● WORK REQUIRED
Among the entries, which lines carry the string "false"? Copy each of them.

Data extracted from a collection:
+ + +

-- B's table over the sorted pairs, characterised against the UNSORTED pair list
theorem pv_table (Q : List (List Char × Bool)) (k : List Char) :
    (pvFlush ((PySem.List.sorted Q (fun p => p.1) false).foldl pvStep
        (PySem.Dict.empty, none))).get? k
      = if Q.any (fun p => p.1 == k && p.2) = true
          then some ((Q.countP (fun p => p.1 == k) : Int)) else none := by
  have hsEq : (PySem.List.sorted Q (fun p => p.1) false)
      = @PySem.List.sorted _ _ List.instLinearOrder.toLT LinearOrder.toDecidableLT Q
          (fun p => p.1) false := by
    congr 1
  have hperm : (PySem.List.sorted Q (fun p => p.1) false).Perm Q :=
    PySem.List.sorted_perm Q (fun p => p.1) false
  have hpair : (PySem.List.sorted Q (fun p => p.1) false).Pairwise (fun a b => a.1 ≤ b.1) := by
    rw [hsEq]; exact PySem.List.sorted_pairwise Q (fun p => p.1)
  rw [← hperm.any_eq, ← hperm.countP_eq]
  cases hP : PySem.List.sorted Q (fun p => p.1) false with
  | nil => simp [pvFlush]
  | cons q T =>
    obtain ⟨q1, q2⟩ := q
    rw [hP] at hpair
    have hT : T.Pairwise (fun a b => a.1 ≤ b.1) := hpair.of_cons
    have hhead : ∀ p ∈ T, q1 ≤ p.1 := fun p hp => (List.pairwise_cons.mp hpair).1 p hp
    have hstep : pvStep (PySem.Dict.empty, none) (q1, q2)
        = ((PySem.Dict.empty : PySem.Dict (List Char) Int), some (q1, 1, q2)) := by
      simp [pvStep]
    rw [List.foldl_cons, hstep, pv_run T PySem.Dict.empty q1 1 q2 k hT hhead]
    by_cases hk : k = q1
    · subst hk
      rw [if_pos rfl]
      have hcns : (((k, q2) :: T).any fun p => p.1 == k && p.2)
          = (q2 || T.any fun p => p.1 == k && p.2) := by simp
      rw [hcns]
      cases hT2 : (q2 || T.any fun p => p.1 == k && p.2)
      · simp [PySem.Dict.get?_empty]
      · simp only [if_true, List.countP_cons, beq_self_eq_true]
        congr 1
        push_cast
        ring
    · have hq1k : (q1 == k) = false := pv_beq_false (fun h => hk h.symm)
      cases hT2 : (T.any fun p => p.1 == k && p.2) <;>
        simp [hk, hq1k, hT2, PySem.Dict.get?_empty]

-- the two write-back loops agree whenever the two lookups agree pointwise
theorem pv_update_eq (board : List (List String))
    (countsA table : PySem.Dict (List Char) Int)
    (h : ∀ k, countsA.get? k = table.get? k) :
    (PySem.List.pyRange 0 board.length 1).foldl (fun b y =>
      (PySem.List.pyRange 0 (((PySem.List.pyGet? b 0).getD []).length) 1).foldl (fun b x =>
        let row := (PySem.List.pyGet? b y).getD []
        let cell := ((PySem.List.pyGet? row x).getD "").toList
        let code := pvCodeL cell
        match countsA.get? code with
        | some n => pvWrite b y x row cell n
        | none => b) b) board
  = (PySem.List.pyRange 0 board.length 1).foldl (fun b y =>
      (PySem.List.pyRange 0 (((PySem.List.pyGet? b 0).getD []).length) 1).foldl (fun b x =>
        let row := (PySem.List.pyGet? b y).getD []
        let cell := ((PySem.List.pyGet? row x).getD "").toList
        let code := pvCodeL cell
        if table.contains code then
          pvWrite b y x row cell (table.getD code 0)
        else b) b) board := by
  have hstep : (fun (b : List (List String)) (y : Int) =>
      (PySem.List.pyRange 0 (((PySem.List.pyGet? b 0).getD []).length) 1).foldl (fun b x =>
        let row := (PySem.List.pyGet? b y).getD []
        let cell := ((PySem.List.pyGet? row x).getD "").toList
        let code := pvCodeL cell
        match countsA.get? code with
        | some n => pvWrite b y x row cell n
        | none => b) b)
    = (fun (b : List (List String)) (y : Int) =>
      (PySem.List.pyRange 0 (((PySem.List.pyGet? b 0).getD []).length) 1).foldl (fun b x =>
        let row := (PySem.List.pyGet? b y).getD []
        let cell := ((PySem.List.pyGet? row x).getD "").toList
        let code := pvCodeL cell
        if table.contains code then
          pvWrite b y x row cell (table.getD code 0)
        else b) b) := by
    funext b y
    have hinner : (fun (b : List (List String)) (x : Int) =>
        let row := (PySem.List.pyGet? b y).getD []
        let cell := ((PySem.List.pyGet? row x).getD "").toList
        let code := pvCodeL cell
        match countsA.get? code with
        | some n => pvWrite b y x row cell n
        | none => b)
      = (fun (b : List (List String)) (x : Int) =>
        let row := (PySem.List.pyGet? b y).getD []
        let cell := ((PySem.List.pyGet? row x).getD "").toList
        let code := pvCodeL cell
        if table.contains code then
          pvWrite b y x row cell (table.getD code 0)
        else b) := by
      funext b x
      simp only []
      cases hg : table.get? (pvCodeL (((PySem.List.pyGet? ((PySem.List.pyGet? b y).getD []) x).getD "").toList)) with
      | none =>
        rw [h, hg]
        have : table.contains (pvCodeL (((PySem.List.pyGet? ((PySem.List.pyGet? b y).getD []) x).getD "").toList)) = false := by
          rw [PySem.Dict.contains_eq_isSome_get?, hg]; rfl
        rw [this]
        simp
      | some n =>
        rw [h, hg]
        have hcont : table.contains (pvCodeL (((PySem.List.pyGet? ((PySem.List.pyGet? b y).getD []) x).getD "").toList)) = true := by
          rw [PySem.Dict.contains_eq_isSome_get?, hg]; rfl
        have hgd : table.getD (pvCodeL (((PySem.List.pyGet? ((PySem.List.pyGet? b y).getD []) x).getD "").toList)) 0 = n :=
          PySem.Dict.getD_of_get?_eq_some table (0 : Int) hg
        rw [hcont, hgd]
        simp
    rw [hinner]
  rw [hstep]

-- ===== VERDICT (by name: the statement is the Claim_ definition above) =====
theorem count_contiguous_items_spec : Claim_equal_count_contiguous_items := by
  intro board _ _
  unfold Spec_count_contiguous_items count_contiguous_items count_contiguous_items_alt
  simp only
  rw [← List.foldl_flatten (L := board)]
  apply pv_update_eq
  intro k
  have hA : board.flatten.foldl (fun d cell =>
        if d.contains (pvCodeL cell.toList)
        then d.insert (pvCodeL cell.toList) (d.getD (pvCodeL cell.toList) 0 + 1) else d)
        ((PySem.Set.ofList ((board.flatten.filter pvNZ).map (fun cell => pvCodeL cell.toList))).foldl
          (fun d c => d.insert c (0 : Int)) PySem.Dict.empty)
      = (board.flatten.map (fun cell => pvCodeL cell.toList)).foldl (fun d code =>
        if d.contains code then d.insert code (d.getD code 0 + 1) else d)
        ((PySem.Set.ofList ((board.flatten.filter pvNZ).map (fun cell => pvCodeL cell.toList))).foldl
          (fun d c => d.insert c (0 : Int)) PySem.Dict.empty) := by
    rw [List.foldl_map]
  rw [hA, pv_key_fact, pv_table]
  -- both sides are the same canonical lookup
  have hmem : (k ∈ (board.flatten.filter pvNZ).map (fun cell => pvCodeL cell.toList))
      ↔ ((board.flatten.map (fun cell => (pvCodeL cell.toList, pvNZ cell))).any
          (fun p => p.1 == k && p.2)) = true := by
    simp only [List.mem_map, List.mem_filter, List.any_map, List.any_eq_true, Function.comp]
    constructor
    · rintro ⟨cell, ⟨hc, hnz⟩, hcode⟩
      exact ⟨cell, hc, by simp [hcode, hnz]⟩
    · rintro ⟨cell, hc, hp⟩
      simp only [Bool.and_eq_true, beq_iff_eq] at hp
      exact ⟨cell, ⟨hc, hp.2⟩, hp.1⟩
  have hcnt : (board.flatten.map (fun cell => pvCodeL cell.toList)).count k
      = (board.flatten.map (fun cell => (pvCodeL cell.toList, pvNZ cell))).countP
          (fun p => p.1 == k) := by
    rw [List.count_eq_countP, List.countP_map, List.countP_map]
    rfl
  by_cases hm : k ∈ (board.flatten.filter pvNZ).map (fun cell => pvCodeL cell.toList)
  · rw [if_pos hm, if_pos (hmem.mp hm), hcnt]
  · rw [if_neg hm, if_neg (fun h => hm (hmem.mpr h))]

+ + +

● TASK RESULT
    (pvFlush ((PySem.List.sorted Q (fun p => p.1) false).foldl pvStep
  have hsEq : (PySem.List.sorted Q (fun p => p.1) false)
          (fun p => p.1) false := by
  have hperm : (PySem.List.sorted Q (fun p => p.1) false).Perm Q :=
    PySem.List.sorted_perm Q (fun p => p.1) false
  have hpair : (PySem.List.sorted Q (fun p => p.1) false).Pairwise (fun a b => a.1 ≤ b.1) := by
  cases hP : PySem.List.sorted Q (fun p => p.1) false with
    · have hq1k : (q1 == k) = false := pv_beq_false (fun h => hk h.symm)
        have : table.contains (pvCodeL (((PySem.List.pyGet? ((PySem.List.pyGet? b y).getD []) x).getD "").toList)) = false := by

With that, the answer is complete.